How do the lines below between the ones holding "have hmem' : best" and "have herane : (PySem.List.pyGetD", inclusive, read? Give them again exactly, with no other lines.

.....

-- One outer iteration: A's step equals B's step on boards with board's row profile.
theorem pvStep_eq (board : List (List Int)) (size : Int)
    (hlen : 2 ≤ size → size ≤ (board.length : Int))
    (hrows : ∀ k ∈ List.range board.length, 1 ≤ k → (k : Int) < size →
      4 ≤ (board.getD k []).length ∧ 4 ≤ (board.getD (k - 1) []).length)
    (b : List (List Int)) (i : Int) (hmem : i ∈ PySem.List.pyRange 1 size 1)
    (hinv : b.map List.length = board.map List.length) :
    pvStepA i b = pvStepB i b := by
  rw [PySem.List.mem_pyRange_one] at hmem
  obtain ⟨hi1, his⟩ := hmem
  have hsz : size ≤ (board.length : Int) := hlen (by omega)
  have hlb : b.length = board.length := by
    have := congrArg List.length hinv; simpa using this
  have hib : i.toNat < b.length := by omega
  have hk := hrows i.toNat (List.mem_range.mpr (by omega)) (by omega) (by omega)
  have hp4 : 4 ≤ (PySem.List.pyGetD b (i - 1) []).length := by
    rw [pvGetD_nonneg b (i - 1) [] (by omega),
        (show (i - 1).toNat = i.toNat - 1 by omega), pvLen_getD b board hinv]
    exact hk.2
  have hr4 : 4 ≤ (PySem.List.pyGetD b i []).length := by
    rw [pvGetD_nonneg b i [] (by omega), pvLen_getD b board hinv]
    exact hk.1
  have hpne : PySem.List.pyGetD b (i - 1) [] ≠ [] := by
    intro h; rw [h] at hp4; simp at hp4
  obtain ⟨best, hbest⟩ : ∃ m, PySem.List.max? (PySem.List.pyGetD b (i - 1) []) (fun x => x) = some m := by
    cases h : PySem.List.max? (PySem.List.pyGetD b (i - 1) []) (fun x => x) with
    | none => exact absurd ((PySem.List.max?_eq_none_iff _ _).mp h) hpne
    | some m => exact ⟨m, rfl⟩
  obtain ⟨biN, hbi⟩ : ∃ n, PySem.List.index? (PySem.List.pyGetD b (i - 1) []) best = some n := by
    have hmem' : best ∈ PySem.List.pyGetD b (i - 1) [] := PySem.List.max?_mem hbest
    exact Option.isSome_iff_exists.mp ((PySem.List.index?_isSome_iff _ _).mpr hmem')
  obtain ⟨hbiNlt, -, -⟩ := PySem.List.getElem_of_index?_eq_some hbi
  have herane : (PySem.List.pyGetD b (i - 1) []).eraseIdx biN ≠ [] := by
    rw [List.eraseIdx_eq_take_drop_succ]
    intro h
    have h1 := congrArg List.length h
    rw [List.length_append, List.length_take, List.length_drop] at h1
    simp only [List.length_nil] at h1
    omega
  obtain ⟨second, hsecond⟩ : ∃ m,
      PySem.List.max? ((PySem.List.pyGetD b (i - 1) []).eraseIdx biN) (fun x => x) = some m := by
    cases h : PySem.List.max? ((PySem.List.pyGetD b (i - 1) []).eraseIdx biN) (fun x => x) with
    | none => exact absurd ((PySem.List.max?_eq_none_iff _ _).mp h) herane
    | some m => exact ⟨m, rfl⟩
  have hslice : PySem.List.slice (PySem.List.pyGetD b (i - 1) []) none (some ((biN : Nat) : Int)) ++
      PySem.List.slice (PySem.List.pyGetD b (i - 1) []) (some (((biN : Nat) : Int) + 1)) none
      = (PySem.List.pyGetD b (i - 1) []).eraseIdx biN := by
    rw [(show (((biN : Nat) : Int) + 1) = (((biN + 1 : Nat)) : Int) by push_cast; ring),
        PySem.List.slice_to_natCast, PySem.List.slice_from_natCast,
        List.eraseIdx_eq_take_drop_succ]
  have hgain : ∀ j : Int, pvGainB (PySem.List.pyGetD b (i - 1) []) j
      = if j == ((biN : Nat) : Int) then second else best := by
    intro j
    unfold pvGainB
    simp only [hbest, Option.getD_some, hbi, hslice, hsecond]
  unfold pvStepA pvStepB
  rw [pvHoistA i hi1 _ b hib]
  apply congrArg (PySem.List.pySetD b i)
  apply pvFoldl_eq_of_inv (fun r : List Int => r.length = (PySem.List.pyGetD b i []).length)
  · rfl
  · intro r j hj hP
    have hP' : r.length = (PySem.List.pyGetD b i []).length := hP
    show (PySem.List.pySetD r j _).length = (PySem.List.pyGetD b i []).length
    rw [PySem.List.length_pySetD]; exact hP'
  · intro r j hj hP
    have hP' : r.length = (PySem.List.pyGetD b i []).length := hP
    rw [PySem.List.mem_pyRange_one] at hj
    obtain ⟨hj0, hj4⟩ := hj
    rw [hgain j]
    exact pvRowStep _ best biN second hbest hbi hsecond hp4 r (by omega) j hj0 hj4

.....

## Written answer
    have hmem' : best ∈ PySem.List.pyGetD b (i - 1) [] := PySem.List.max?_mem hbest
    exact Option.isSome_iff_exists.mp ((PySem.List.index?_isSome_iff _ _).mpr hmem')
  obtain ⟨hbiNlt, -, -⟩ := PySem.List.getElem_of_index?_eq_some hbi
  have herane : (PySem.List.pyGetD b (i - 1) []).eraseIdx biN ≠ [] := by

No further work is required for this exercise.